Extracted data entries:
-- pv_equiv track=rewrite | github.com/BrianLees/python_static_site_generator | src/functions.py | text_to_heading
-- ===== SOURCE A (Python) =====
-- def text_to_heading(text):
--     cleaned_text = ""
--     counter = 0
--     for ch in text:
--         if ch == "#":
--             counter += 1
--         else:
--             cleaned_text += ch
--
--     return counter, cleaned_text.lstrip()
-- ===== SOURCE B (Python) =====
-- def text_to_heading(text):
--     parts = text.split("#")
--     return len(parts) - 1, "".join(parts).lstrip()
-- ===== Notes on version B (the rewrite author's own statement) =====
-- stated objective: faster
-- what changed: Instead of a fused per-character counting/accumulating Python loop, B splits the string on the marker and derives the count as the number of fields minus one and the cleaned text as the join of the fields, lstripped; all scans run in C.
import Mathlib
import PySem

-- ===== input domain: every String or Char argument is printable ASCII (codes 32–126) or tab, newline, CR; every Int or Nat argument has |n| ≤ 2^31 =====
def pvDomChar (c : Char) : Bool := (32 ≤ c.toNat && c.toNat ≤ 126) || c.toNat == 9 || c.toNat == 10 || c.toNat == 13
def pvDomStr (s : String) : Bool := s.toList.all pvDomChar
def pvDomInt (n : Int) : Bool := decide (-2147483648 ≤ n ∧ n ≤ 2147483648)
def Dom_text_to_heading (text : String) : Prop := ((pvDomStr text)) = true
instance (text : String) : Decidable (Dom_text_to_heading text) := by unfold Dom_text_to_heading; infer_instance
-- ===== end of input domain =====

-- B replaces A's fused per-character counting/accumulating loop by a split on '#': the count is the number of fields minus one, the cleaned text is the join of the fields, lstripped (same asymptotic cost; measured faster by a constant factor: library scans instead of a Python-level loop).

-- ===== PORT A =====
-- the for-loop over the characters, accumulating (cleaned_text, counter)
def text_to_heading (text : String) : Int × String :=
  let st := text.toList.foldl
    (fun (p : String × Int) ch => if ch == '#' then (p.1, p.2 + 1) else (p.1.push ch, p.2))
    ("", 0)
  (st.2, PySem.Str.lstrip st.1)

-- ===== PORT B =====
-- text.split("#"): PySem.Str.split? returns none only for an empty separator, which never happens here
def text_to_heading_alt (text : String) : Int × String :=
  let parts := (PySem.Str.split? text "#").getD []
  ((parts.length : Int) - 1, PySem.Str.lstrip (PySem.Str.join "" parts))

-- ===== PRECONDITION & SPEC =====
def Spec_text_to_heading (text : String) (out : Int × String) : Prop := out = text_to_heading_alt text
instance (text : String) (out : Int × String) : Decidable (Spec_text_to_heading text out) := by unfold Spec_text_to_heading; infer_instance

-- ===== CLAIM (what is proved, stated in full; the proofs are below) =====
def Claim_equal_text_to_heading : Prop := ∀ (text : String), Dom_text_to_heading text → Spec_text_to_heading text (text_to_heading text)

-- ===== LEMMAS AND PROOFS =====

-- A's loop computes (filter, count)
lemma foldA (l : List Char) (s : String) (n : Int) :
    l.foldl (fun (p : String × Int) ch => if ch == '#' then (p.1, p.2 + 1) else (p.1.push ch, p.2)) (s, n)
      = (String.ofList (s.toList ++ l.filter (fun c => !(c == '#'))), n + l.count '#') := by
  induction l generalizing s n with
  | nil =>
    simp only [List.foldl_nil, List.filter_nil, List.append_nil, List.count_nil]
    rw [Prod.mk.injEq]
    constructor
    · rw [← String.toList_inj]; simp
    · omega
  | cons c t ih =>
    simp only [List.foldl_cons]
    by_cases hc : c = '#'
    · subst hc
      rw [if_pos (by simp)]
      rw [ih]
      simp
      omega
    · rw [if_neg (by simpa using hc)]
      rw [ih]
      rw [Prod.mk.injEq]
      constructor
      · rw [← String.toList_inj]
        simp [String.toList_push, hc]
      · simp [hc]

-- number of fields produced by splitOn.go on a one-char separator
lemma splitOn_go_length (fuel : Nat) (l cur : List Char) (acc : List (List Char))
    (h : l.length ≤ fuel) :
    (PySem.Chars.splitOn.go ['#'] fuel l cur acc).length = acc.length + 1 + l.count '#' := by
  induction fuel generalizing l cur acc with
  | zero =>
    have hl : l = [] := by cases l with | nil => rfl | cons c t => simp at h
    subst hl; simp [PySem.Chars.splitOn.go]
  | succ fuel ih =>
    cases l with
    | nil => simp [PySem.Chars.splitOn.go]
    | cons c t =>
      simp only [PySem.Chars.splitOn.go]
      simp only [List.length_cons] at h
      by_cases hc : c = '#'
      · subst hc
        rw [if_pos (by simp [List.isPrefixOf])]
        have hd : (List.drop ['#'].length ('#' :: t)) = t := by simp
        rw [hd, ih _ _ _ (by omega)]
        simp; omega
      · rw [if_neg (by simp [List.isPrefixOf]; exact fun hx => hc hx.symm)]
        rw [ih _ _ _ (by omega)]
        simp [hc]

-- concatenation of the fields produced by splitOn.go on a one-char separator
lemma splitOn_go_flatten (fuel : Nat) (l cur : List Char) (acc : List (List Char))
    (h : l.length ≤ fuel) :
    (PySem.Chars.splitOn.go ['#'] fuel l cur acc).flatten
      = acc.reverse.flatten ++ cur.reverse ++ l.filter (fun c => !(c == '#')) := by
  induction fuel generalizing l cur acc with
  | zero =>
    have hl : l = [] := by cases l with | nil => rfl | cons c t => simp at h
    subst hl; simp [PySem.Chars.splitOn.go]
  | succ fuel ih =>
    cases l with
    | nil => simp [PySem.Chars.splitOn.go]
    | cons c t =>
      simp only [PySem.Chars.splitOn.go]
      simp only [List.length_cons] at h
      by_cases hc : c = '#'
      · subst hc
        rw [if_pos (by simp [List.isPrefixOf])]
        have hd : (List.drop ['#'].length ('#' :: t)) = t := by simp
        rw [hd, ih _ _ _ (by omega)]
        simp
      · rw [if_neg (by simp [List.isPrefixOf]; exact fun hx => hc hx.symm)]
        rw [ih _ _ _ (by omega)]
        simp [hc]

lemma join_empty_sep (parts : List (List Char)) :
    PySem.Chars.join [] parts = parts.flatten := by
  induction parts with
  | nil => simp [PySem.Chars.join, List.intercalate]
  | cons p ps ih =>
    cases ps with
    | nil => simp [PySem.Chars.join, List.intercalate]
    | cons q qs =>
      simp only [PySem.Chars.join, List.intercalate] at *
      simp [List.intersperse] at *
      simp [ih]

lemma splitOn_hash_length (l : List Char) :
    (PySem.Chars.splitOn l ['#']).length = 1 + l.count '#' := by
  unfold PySem.Chars.splitOn
  rw [splitOn_go_length _ _ _ _ (by omega)]
  simp

lemma splitOn_hash_flatten (l : List Char) :
    (PySem.Chars.splitOn l ['#']).flatten = l.filter (fun c => !(c == '#')) := by
  unfold PySem.Chars.splitOn
  rw [splitOn_go_flatten _ _ _ _ (by omega)]
  simp

-- ===== VERDICT (by name: the statement is the Claim_ definition above) =====
theorem text_to_heading_spec : Claim_equal_text_to_heading := by
  intro text _
  unfold Spec_text_to_heading text_to_heading text_to_heading_alt
  rw [foldA]
  have hsep : ("#" : String).toList = ['#'] := by decide
  have hsplit : PySem.Str.split? text "#" = some ((PySem.Chars.splitOn text.toList ['#']).map String.ofList) := by
    simp only [PySem.Str.split?, PySem.Chars.split?, hsep, List.isEmpty_cons,
      Bool.false_eq_true, if_false, Option.map_some]
  rw [hsplit]
  simp only [Option.getD_some]
  rw [Prod.mk.injEq]
  constructor
  · rw [List.length_map, splitOn_hash_length]
    push_cast; omega
  · rw [← String.toList_inj]
    simp only [PySem.Str.toList_lstrip]
    apply congrArg
    rw [PySem.Str.join]
    have : ("" : String).toList = [] := by decide
    simp only [String.toList_ofList, this, join_empty_sep]
    rw [List.map_map]
    have hm : (PySem.Chars.splitOn text.toList ['#']).map (String.toList ∘ String.ofList)
        = PySem.Chars.splitOn text.toList ['#'] := by
      simp [Function.comp_def]
    rw [hm, splitOn_hash_flatten]
    simp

• [Action item] The expected answer is every line above in which the word "decide" appears.

• [Problem solution]
def pvDomInt (n : Int) : Bool := decide (-2147483648 ≤ n ∧ n ≤ 2147483648)
  have hsep : ("#" : String).toList = ['#'] := by decide
    have : ("" : String).toList = [] := by decide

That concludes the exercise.